Notably in this trial, patients who had an eGFR <40 ml/min were excluded, not because you cannot use pegloticase in patients with chronic kidney disease, but because there was an abundance of caution to use methotrexate in patients with chronic kidney disease. Remember that methotrexate is a medication that is cleared by the kidney, and if you have chronic kidney disease, methotrexate concentrations can build up and cause a higher risk for either kidney injury, or other kinds of adverse events due to the accumulation of the medicine. Thus, patients with eGFRs <40 mL/min were excluded, but there were a sizable number of patients -roughly a third of all participants- who did have mild- to moderate-chronic kidney disease, or eGFRs between 40-60 mL/min.”
Medicom: What is the take-home message of the presentation at ASN?

“The overall results for the MIRROR RCT, the primary outcome data, were reported at the EULAR congress this last summer. Here at the ASN conference, we really wanted to focus on those patients who had chronic kidney disease enrolled in that trial.

In particular, we wanted to focus on what the impact of pegloticase and methotrexate would be on patients' kidney function and safety profile for those patients with chronic kidney disease. Some of the new data that was presented was not just the fact that the medication was effective for these patients, but also that the use of pegloticase and methotrexate did not negatively impact these patients' kidney function. So, we focused on eGFR levels before treatment, while they were in the run-in period with methotrexate, and for the 24 weeks duration of pegloticase therapy.

I always think of gout as being treated in 2 different ways. One approach is: what are you going to do with the inflammation, the pain that patients are experiencing? And often that inflammation is treated with anti-inflammatory medications, which are often either not effective in CKD patients, or are contraindicated, such as NSAIDs, for fear that they will negatively impact remaining kidney function. As a result, treating the inflammatory aspect of gout for most patients with moderate-to-severe chronic kidney disease is limited to steroids. We would all agree that steroids are just not a good medicine for patients over a prolonged period due to a high risk for side effects. In short, for tackling inflammation, we do not really have a lot of options for chronic kidney disease patients.

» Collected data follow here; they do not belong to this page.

-- pv_equiv track=rewrite | github.com/collinsakenga/codewars_solutions | 6 kyu/Prime reduction.py | solve
-- ===== SOURCE A (Python) =====
-- def solve(a,b):
--     total=0
--     for i in range(max(2, a), b):
--         if not is_prime(i):
--             continue
--         temp=[i]
--         temp2=set()
--         temp2.add(temp[-1])
--         while True:
--             temp.append(square_sum(temp[-1]))
--             temp2.add(temp[-1])
--             if temp[-1]==1:
--                 total+=1
--                 break
--             elif len(temp)!=len(temp2):
--                 break
--     return total
--
-- def is_prime(n):
--     if n>2 and n%2==0:
--         return False
--     elif n>3 and n%3==0:
--         return False
--     for i in range(2, int(n**0.5)+1):
--         if n%i==0:
--             return False
--     return True
--
-- def square_sum(n):
--     total=0
--     for i in str(n):
--         total+=int(i)**2
--     return total
-- ===== SOURCE B (Python) =====
-- def square_sum(n):
--     s = 0
--     while n:
--         s += (n % 10) ** 2
--         n //= 10
--     return s
--
-- def _build_happy():
--     # happy[m] for m in 1..810: iterate square_sum until the orbit hits 1 or the 4-cycle
--     happy = [False] * 811
--     for m in range(1, 811):
--         x = m
--         while x != 1 and x != 4:
--             x = square_sum(x)
--         happy[m] = x == 1
--     return happy
--
-- _HAPPY = _build_happy()
--
-- def is_prime_b(n):
--     if n < 2:
--         return False
--     if n % 2 == 0:
--         return n == 2
--     return all(n % d for d in range(3, int(n ** 0.5) + 1, 2))
--
-- def solve(a, b):
--     count = 0
--     for i in range(max(2, a), b):
--         if _HAPPY[square_sum(i)] and is_prime_b(i):
--             count += 1
--     return count
-- ===== Notes on version B (the rewrite author's own statement) =====
-- stated objective: faster
-- what changed: A re-runs a list+set cycle-detection happy check from scratch for every prime candidate and trial-divides by every integer up to sqrt(n); B precomputes one happy table for the whole range (one square_sum step maps any candidate into 1..810), reads happiness as a single table lookup done before the primality test, and trial-divides by odd numbers only.
import Mathlib
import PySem

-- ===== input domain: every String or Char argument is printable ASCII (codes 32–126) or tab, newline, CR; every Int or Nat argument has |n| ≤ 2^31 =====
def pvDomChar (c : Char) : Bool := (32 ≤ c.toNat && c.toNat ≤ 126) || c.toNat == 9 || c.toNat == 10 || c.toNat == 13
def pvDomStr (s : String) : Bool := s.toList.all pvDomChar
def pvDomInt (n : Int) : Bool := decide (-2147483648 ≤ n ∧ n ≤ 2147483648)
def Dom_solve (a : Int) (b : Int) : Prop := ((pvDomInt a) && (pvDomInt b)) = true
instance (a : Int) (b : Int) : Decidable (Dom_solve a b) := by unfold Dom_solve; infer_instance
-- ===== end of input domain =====

-- B replaces A's per-candidate cycle-detection happy test by one precomputed happy table plus an
-- odd-only trial division, tried in the cheap-test-first order (objective: faster, constant factor).

-- ===== PORT A =====

-- port of int(n**0.5): exact for 0 ≤ n ≤ 2^31 (IEEE double sqrt is correctly rounded there)
def pvIsqrt (n : Int) : Int := (n.toNat.sqrt : Int)

-- square_sum(n): for i in str(n): total += int(i)**2  (int() never raises here: str of the
-- nonnegative arguments it is applied to consists of digits; getD 0 is that dead branch)
def sqSumA (n : Int) : Int :=
  (PySem.Int.toChars n).foldl (fun total c => total + ((PySem.Int.ofChars? [c]).getD 0) ^ 2) 0

def isPrimeA (n : Int) : Bool :=
  if n > 2 ∧ PySem.Int.mod n 2 = 0 then false
  else if n > 3 ∧ PySem.Int.mod n 3 = 0 then false
  else if (PySem.List.pyRange 2 (pvIsqrt n + 1) 1).any (fun i => decide (PySem.Int.mod n i = 0))
    then false else true

-- the 'while True' body; the fuel only makes it total (the loop stops once a value repeats or hits 1)
def loopA : Nat → List Int → PySem.Set Int → Int
  | 0, _, _ => 0
  | fuel + 1, temp, temp2 =>
    let v := sqSumA (PySem.List.pyGetD temp (-1) 0)
    let temp' := temp ++ [v]
    let temp2' := PySem.Set.add temp2 v
    if v = 1 then 1
    else if (temp'.length : Int) ≠ PySem.Set.len temp2' then 0
    else loopA fuel temp' temp2'

def solve (a : Int) (b : Int) : Int :=
  (PySem.List.pyRange (max 2 a) b 1).foldl
    (fun total i =>
      if ¬ isPrimeA i then total
      else total + loopA 2000 [i] (PySem.Set.add PySem.Set.empty i))
    0

-- ===== PORT B =====

-- square_sum(n): digit peeling by divmod; exact for the n ≥ 0 it is applied to
-- (the fuel n.toNat + 1 bounds the number of halving steps, as Nat.toDigits does)
def sqSumBAux : Nat → Nat → Int → Int
  | 0, _, s => s
  | fuel + 1, m, s => if m = 0 then s else sqSumBAux fuel (m / 10) (s + ((m % 10 : Nat) : Int) ^ 2)

def sqSumB (n : Int) : Int := sqSumBAux (n.toNat + 1) n.toNat 0

-- 'while x != 1 and x != 4'; the fuel only makes it total
def reachB : Nat → Int → Int
  | 0, x => x
  | fuel + 1, x => if x ≠ 1 ∧ x ≠ 4 then reachB fuel (sqSumB x) else x

-- happy = [False]*811, then filled for m in range(1, 811)
def happyTbl : List Bool :=
  (List.range 811).map (fun m : Nat => if m = 0 then false else decide (reachB 2000 (m : Int) = 1))

def isPrimeB (n : Int) : Bool :=
  if n < 2 then false
  else if PySem.Int.mod n 2 = 0 then decide (n = 2)
  else (PySem.List.pyRange 3 (pvIsqrt n + 1) 2).all (fun d => decide (PySem.Int.mod n d ≠ 0))

def solve_alt (a : Int) (b : Int) : Int :=
  (PySem.List.pyRange (max 2 a) b 1).foldl
    (fun count i =>
      if PySem.List.pyGetD happyTbl (sqSumB i) false && isPrimeB i then count + 1 else count)
    0

-- ===== PRECONDITION & SPEC =====
def Spec_solve (a : Int) (b : Int) (out : Int) : Prop := out = solve_alt a b
instance (a : Int) (b : Int) (out : Int) : Decidable (Spec_solve a b out) := by unfold Spec_solve; infer_instance

-- ===== CLAIM (what is proved, stated in full; the proofs are below) =====
def Claim_equal_solve : Prop := ∀ (a : Int) (b : Int), Dom_solve a b → Spec_solve a b (solve a b)

-- ===== LEMMAS AND PROOFS =====

-- sum of squares of decimal digits: the common value of both square_sum ports
def dsum (n : Nat) : Int := (List.map (fun d : Nat => (d : Int) ^ 2) (Nat.digits 10 n)).sum
-- ===== PRECONDITION & SPEC =====
def Spec_transform_date_format_in_pattern_py (date_format : String) (out : String) : Prop := out = transform_date_format_in_pattern_py_alt date_format
instance (date_format : String) (out : String) : Decidable (Spec_transform_date_format_in_pattern_py date_format out) := by unfold Spec_transform_date_format_in_pattern_py; infer_instance

-- ===== CLAIM (what is proved, stated in full; the proofs are below) =====
def Claim_equal_transform_date_format_in_pattern_py : Prop := ∀ (date_format : String), Dom_transform_date_format_in_pattern_py date_format → Spec_transform_date_format_in_pattern_py date_format (transform_date_format_in_pattern_py date_format)

-- ===== LEMMAS AND PROOFS =====

-- the six replacement patterns, as character lists
def pvDD : List Char := ['(', '0', '[', '1', '-', '9', ']', '|', '[', '1', '2', ']', '[', '0', '-', '9', ']', '|', '3', '[', '0', '1', ']', ')']
def pvMM : List Char := ['(', '0', '[', '1', '-', '9', ']', '|', '1', '[', '0', '1', '2', ']', ')']
def pvY4 : List Char := ['(', '1', '9', '|', '2', '0', ')', '\\', 'd', '\\', 'd']
def pvYY : List Char := ['\\', 'd', '\\', 'd']
def pvSP : List Char := ['\\', 's']
def pvDOT : List Char := ['\\', '.']
-- pv_equiv track=rewrite | github.com/SSAFY-while-true/ppower-dev | 202503_3/PGS389479.py | solution
-- ===== SOURCE A (Python) =====
-- def solution(players, m, k):
--     answer = 0
--     servers = []
--     for player in players:
--         now_server = sum(x[0] for x in servers)
--         if player >= (now_server + 1) * m:
--             needed_server = player // m - now_server
--             servers.append((needed_server, k))
--             answer += needed_server
--
--         new_servers = []
--         for server in servers:
--             new_server = (server[0], server[1] - 1)
--             if new_server[1] > 0:
--                 new_servers.append(new_server)
--
--         servers = new_servers
--
--     return answer
-- ===== SOURCE B (Python) =====
-- def solution(players, m, k):
--     # O(n) single pass: running count of active servers plus a difference map
--     # keyed by the hour at which servers added now stop counting (i + k).
--     answer = 0
--     active = 0
--     expire = {}
--     for i, player in enumerate(players):
--         active -= expire.get(i, 0)
--         if player >= (active + 1) * m:
--             need = player // m - active
--             answer += need
--             if k > 1:  # a server added now is only ever counted during hours i+1 .. i+k-1
--                 active += need
--                 expire[i + k] = expire.get(i + k, 0) + need
--     return answer
-- ===== Notes on version B (the rewrite author's own statement) =====
-- stated objective: faster
-- what changed: Replaces the per-hour rebuild and re-summation of the whole server list (decrement/filter plus sum(x[0]) every iteration) with a single running active-server counter and an expiry difference map keyed by i+k, giving one O(1) step per hour.
import Mathlib
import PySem

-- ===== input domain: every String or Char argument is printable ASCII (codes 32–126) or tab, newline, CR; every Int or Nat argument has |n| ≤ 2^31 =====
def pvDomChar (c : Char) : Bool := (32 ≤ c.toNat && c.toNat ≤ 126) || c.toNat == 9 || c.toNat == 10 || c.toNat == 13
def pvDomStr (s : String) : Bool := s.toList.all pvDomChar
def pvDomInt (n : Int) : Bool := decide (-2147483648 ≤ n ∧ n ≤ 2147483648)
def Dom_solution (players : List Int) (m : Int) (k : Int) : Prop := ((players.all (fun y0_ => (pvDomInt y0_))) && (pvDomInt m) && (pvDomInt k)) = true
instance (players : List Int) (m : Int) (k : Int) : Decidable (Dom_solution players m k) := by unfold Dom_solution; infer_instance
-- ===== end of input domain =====

-- B replaces A's per-hour rebuild/re-summation of the server list with a running
-- active counter and an expiry difference map keyed by i+k (one O(1) step per hour).

-- ===== PORT A =====
-- sum(x[0] for x in servers)
def sumC (s : List (Int × Int)) : Int := (s.map (·.1)).sum

-- one iteration of A's loop body (state = (answer, servers))
def stepA (m k : Int) (st : Int × List (Int × Int)) (player : Int) : Int × List (Int × Int) :=
  let now_server : Int := sumC st.2
  let st' :=
    if (now_server + 1) * m ≤ player then
      let needed_server := PySem.Int.floordiv player m - now_server
      (st.1 + needed_server, st.2 ++ [(needed_server, k)])
    else st
  (st'.1, (st'.2.map (fun s => (s.1, s.2 - 1))).filter (fun s => 0 < s.2))

def solution (players : List Int) (m : Int) (k : Int) : Int :=
  (players.foldl (stepA m k) (0, [])).1

-- ===== PORT B =====
-- one iteration of B's loop body (state = (answer, active, expire); ip = (i, player))
def stepB (m k : Int) (st : Int × Int × PySem.Dict Int Int) (ip : Int × Int) : Int × Int × PySem.Dict Int Int :=
  let active := st.2.1 - st.2.2.getD ip.1 0
  if (active + 1) * m ≤ ip.2 then
    let need := PySem.Int.floordiv ip.2 m - active
    if 1 < k then
      (st.1 + need, active + need, st.2.2.insert (ip.1 + k) (st.2.2.getD (ip.1 + k) 0 + need))
    else
      (st.1 + need, active, st.2.2)
  else (st.1, active, st.2.2)

def solution_alt (players : List Int) (m : Int) (k : Int) : Int :=
  ((PySem.List.enumerate players 0).foldl (stepB m k) (0, 0, PySem.Dict.empty)).1

-- ===== PRECONDITION & SPEC =====
-- Pre_ excludes exactly the inputs on which A raises ZeroDivisionError:
-- m = 0 together with some player ≥ 0 (the provisioning branch then divides by m).
def Pre_solution (players : List Int) (m : Int) (k : Int) : Prop :=
  m ≠ 0 ∨ (∀ p ∈ players, p < 0)
instance (players : List Int) (m : Int) (k : Int) : Decidable (Pre_solution players m k) := by
  unfold Pre_solution; infer_instance

def pvWitness_solution : List Int × Int × Int := ([3, 10, 0, 7], 2, 3)

def Spec_solution (players : List Int) (m : Int) (k : Int) (out : Int) : Prop := out = solution_alt players m k
instance (players : List Int) (m : Int) (k : Int) (out : Int) : Decidable (Spec_solution players m k out) := by unfold Spec_solution; infer_instance

-- ===== CLAIM (what is proved, stated in full; the proofs are below) =====
def Claim_equal_solution : Prop := ∀ (players : List Int) (m : Int) (k : Int), Dom_solution players m k → Pre_solution players m k → Spec_solution players m k (solution players m k)

-- ===== LEMMAS AND PROOFS =====

-- counts of the servers of `s` (seen at hour i) that stop counting at hour t
def expSum (i : Int) (s : List (Int × Int)) (t : Int) : Int :=
  ((s.filter (fun p => i + p.2 = t)).map (·.1)).sum

theorem sumC_nil : sumC [] = 0 := rfl
theorem sumC_cons (p : Int × Int) (s : List (Int × Int)) : sumC (p :: s) = p.1 + sumC s := rfl

theorem expSum_nil (i t : Int) : expSum i [] t = 0 := rfl

theorem expSum_cons (i t : Int) (p : Int × Int) (s : List (Int × Int)) :
    expSum i (p :: s) t = (if i + p.2 = t then p.1 else 0) + expSum i s t := by
  simp only [expSum, List.filter_cons]
  by_cases h : i + p.2 = t <;> simp [h]

theorem expSum_append (i t : Int) (s₁ s₂ : List (Int × Int)) :
    expSum i (s₁ ++ s₂) t = expSum i s₁ t + expSum i s₂ t := by
  simp [expSum, List.filter_append]

-- after decrement-and-filter, the active total drops by exactly the counts expiring at hour i+1
theorem sumC_dec_filter (i : Int) (s : List (Int × Int)) (h : ∀ p ∈ s, 1 ≤ p.2) :
    sumC ((s.map (fun p => (p.1, p.2 - 1))).filter (fun p => 0 < p.2)) =
      sumC s - expSum i s (i + 1) := by
  induction s with
  | nil => simp [sumC_nil, expSum_nil]
  | cons p s ih =>
    have hp : 1 ≤ p.2 := h p List.mem_cons_self
    have hs : ∀ q ∈ s, 1 ≤ q.2 := fun q hq => h q (List.mem_cons_of_mem _ hq)
    simp only [List.map_cons, List.filter_cons]
    rw [sumC_cons, expSum_cons]
    by_cases h1 : p.2 = 1
    · rw [if_neg (by simp; omega), if_pos (by omega), ih hs]
      ring
    · rw [if_pos (by simp; omega), if_neg (by omega), sumC_cons, ih hs]
      ring

-- after decrement-and-filter, expiry totals at hours beyond i+1 are unchanged
theorem expSum_dec_filter (i t : Int) (s : List (Int × Int)) (ht : i + 1 < t) :
    expSum (i + 1) ((s.map (fun p => (p.1, p.2 - 1))).filter (fun p => 0 < p.2)) t =
      expSum i s t := by
  induction s with
  | nil => simp [expSum_nil]
  | cons p s ih =>
    simp only [List.map_cons, List.filter_cons]
    rw [expSum_cons i t p s]
    by_cases h1 : (0 : Int) < p.2 - 1
    · rw [if_pos (by simpa using h1)]
      rw [expSum_cons, ih]
      have : (i + 1 + (p.2 - 1) = t) ↔ (i + p.2 = t) := by omega
      simp only [this]
    · rw [if_neg (by simpa using h1)]
      rw [if_neg (by omega), ih]
      ring

-- every surviving server has life ≥ 1
theorem life_dec_filter (s : List (Int × Int)) :
    ∀ p ∈ (s.map (fun p => (p.1, p.2 - 1))).filter (fun p => 0 < p.2), 1 ≤ p.2 := by
  intro p hp
  have h2 := List.of_mem_filter hp
  simp at h2
  omega

-- decrement-and-filter of a single just-provisioned batch
theorem sing_pos (c k : Int) (hk : 1 < k) :
    (([(c, k)].map (fun s => (s.1, s.2 - 1))).filter (fun s => 0 < s.2)) = [(c, k - 1)] := by
  simp [List.filter_cons]
  omega

theorem sing_neg (c k : Int) (hk : ¬ 1 < k) :
    (([(c, k)].map (fun s => (s.1, s.2 - 1))).filter (fun s => 0 < s.2)) = [] := by
  simp [List.filter_cons]
  omega

theorem sumC_append (s₁ s₂ : List (Int × Int)) : sumC (s₁ ++ s₂) = sumC s₁ + sumC s₂ := by
  simp [sumC]

-- main simulation: from a pair of related states, both loops produce the same answer
theorem sim (m k : Int) (players : List Int) :
    ∀ (i ansA ansB active : Int) (servers : List (Int × Int)) (expire : PySem.Dict Int Int),
    ansA = ansB →
    active - expire.getD i 0 = sumC servers →
    (∀ p ∈ servers, 1 ≤ p.2) →
    (∀ t, i < t → expire.getD t 0 = expSum i servers t) →
    (players.foldl (stepA m k) (ansA, servers)).1 =
      ((PySem.List.enumerate players i).foldl (stepB m k) (ansB, active, expire)).1 := by
  induction players with
  | nil =>
    intro i ansA ansB active servers expire h1 _ _ _
    simpa [PySem.List.enumerate_nil] using h1
  | cons player ps ih =>
    intro i ansA ansB active servers expire h1 h2 h3 h4
    rw [PySem.List.enumerate_cons, List.foldl_cons, List.foldl_cons]
    simp only [stepA, stepB, h2]
    by_cases hc : (sumC servers + 1) * m ≤ player
    · rw [if_pos hc, if_pos hc]
      by_cases hk : 1 < k
      · -- provisioning, servers live beyond this hour
        rw [if_pos hk]
        refine ih (i + 1) _ _ _ _ _ (by rw [h1]) ?_ (life_dec_filter _) ?_
        · -- active-count invariant at i + 1
          simp only [List.map_append, List.filter_append]
          rw [sumC_append, sumC_dec_filter i servers h3, sing_pos _ _ hk,
              sumC_cons, sumC_nil, PySem.Dict.getD_insert, if_neg (by omega : ¬ (i + 1 = i + k)),
              h4 (i + 1) (by omega)]
          ring
        · -- expiry-map invariant at i + 1
          intro t ht
          simp only [List.map_append, List.filter_append]
          rw [expSum_append, expSum_dec_filter i t servers ht, sing_pos _ _ hk,
              expSum_cons, expSum_nil, PySem.Dict.getD_insert]
          by_cases he : t = i + k
          · subst he
            rw [if_pos rfl, if_pos (by omega), h4 (i + k) (by omega)]
            ring
          · rw [if_neg he, if_neg (by omega), h4 t (by omega)]
            ring
      · -- provisioning, but the new servers expire before the next hour (k ≤ 1)
        rw [if_neg hk]
        refine ih (i + 1) _ _ _ _ _ (by rw [h1]) ?_ (life_dec_filter _) ?_
        · simp only [List.map_append, List.filter_append]
          rw [sumC_append, sumC_dec_filter i servers h3, sing_neg _ _ hk, sumC_nil,
              h4 (i + 1) (by omega)]
          ring
        · intro t ht
          simp only [List.map_append, List.filter_append]
          rw [expSum_append, expSum_dec_filter i t servers ht, sing_neg _ _ hk, expSum_nil,
              h4 t (by omega)]
          ring
    · -- no provisioning this hour
      rw [if_neg hc, if_neg hc]
      refine ih (i + 1) _ _ _ _ _ h1 ?_ (life_dec_filter _) ?_
      · rw [h4 (i + 1) (by omega), sumC_dec_filter i servers h3]
      · intro t ht
        rw [expSum_dec_filter i t servers ht, h4 t (by omega)]

theorem solution_spec : Claim_equal_solution := by
  intro players m k _ _
  unfold Spec_solution solution solution_alt
  exact sim m k players 0 0 0 0 [] PySem.Dict.empty rfl (by simp [sumC_nil, PySem.Dict.getD_empty])
    (by simp) (by intro t _; simp [PySem.Dict.getD_empty, expSum_nil])
-- pv_equiv track=rewrite | github.com/naimulhq/recruiting-exercises | src/InventoryAllocator.py | decodeFirstString
-- ===== SOURCE A (Python) =====
-- def decodeFirstString(firstInput):
--     # Iterate through each character in the string.
--     item = [] # Holds the item that is being ordered
--     value = [] # Holds the total number of the specific item being ordered
--
--     # Using the sliding window method to extract the data from the string
--     initialIndex = 0
--     currentIndex = 0
--     while(firstInput[currentIndex] != '}'): # If a closing brace occurs, this indicates end of first string
--         if(firstInput[currentIndex] == ':'): # If a colon occurs, indicates end of item name and beginning of total number of ordered item
--             item.append(firstInput[initialIndex:currentIndex])
--             initialIndex = currentIndex + 1 # We want initialIndex to start after colon
--             currentIndex += 1 # We want currentIndex to start after colon
--         elif(firstInput[currentIndex] == ","): # If a comma occurs, this indicates that there are more items being ordered.
--             value.append(firstInput[initialIndex:currentIndex])
--             initialIndex = currentIndex + 1 # We want initialIndex to start after comma
--             currentIndex += 1 # We want currentIndex to start after comma
--         else:
--             currentIndex += 1 # If none of the above occurs, increase currentIndex by 1
--
--     value.append(firstInput[initialIndex:currentIndex]) # This ensures last value is obtained since the loop is exited after a closing brace
--     return item,value
-- ===== SOURCE B (Python) =====
-- def decodeFirstString(firstInput):
--     # Take everything before the first closing brace, then split on ',' into
--     # parts; within each part every ':'-separated token except the last names
--     # an item, and the last token of each part is a value.
--     prefix = firstInput[:firstInput.index('}')]
--     item = []
--     value = []
--     for part in prefix.split(','):
--         tokens = part.split(':')
--         item += tokens[:-1]
--         value.append(tokens[-1])
--     return item, value
-- ===== Notes on version B (the rewrite author's own statement) =====
-- stated objective: idiomatic
-- what changed: Replaces the index-based sliding-window character scan with slicing off the prefix before the first '}' and nested str.split on ',' and ':' (all tokens but the last of each comma-part are items, the last is a value).
import Mathlib
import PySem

And similarly, for the chronic treatment of gout, which requires the lowering of serum uric acid levels, there are not such great options for CKD patients. Diet can help reduce serum uric acid levels a bit, maybe 1-2 mg/dL. But the thing about chronic kidney disease patients is the reason why they have high serum uric acid levels really does not have as much to do with the diet is the fact that their kidneys just do not have sufficient function to excrete the uric acid. Many medications to reduce serum urate levels are not effective, or can be even dangerous, to use in patients with chronic kidney disease for fear that uric acid concentrations within the renal tubule will increase and cause crystallisation of uric acid, causing kidney stone development.

Unfortunately, for patients with chronic kidney disease, febuxostat and allopurinol remain their only choices. However, with febuxostat getting a black box warning due to cardiovascular events, real-world evidence has shown us that allopurinol is primarily the only oral urate-lowering therapy that a lot of patients with chronic kidney disease receive. All in all, that means that particularly for patients with chronic kidney disease, who have such a high prevalence of gout, there are just not a lot of options available. I believe that this is why a lot of patients who end up with uncontrolled gout will require some kind of biologic therapy, like pegloticase.”

References

  1. Abdellatif, A. eGFR Changes in Uncontrolled Gout Patients Randomized to Receive Methotrexate or Placebo as Co-Therapy to Pegloticase: MIRROR RCT Findings. ASN Kidney Week, presented Nov 4, 2022. Abstract: SA-PO898.
  2. Mikuls TR. Gout. N Engl J Med. 2022 Nov 17;387(20):1877-1887.
  3. Botson JK, et al. A Randomized Placebo-Controlled Study of Methotrexate to Increase Response Rates in Patients with Uncontrolled GOut Receiving Pegloticase (MIRROR RCT): Primary Efficacy and Safety Findings. Arthritis Rheumatol. 2022 Sep 13. doi: 10.1002/art.42335. Epub ahead of print.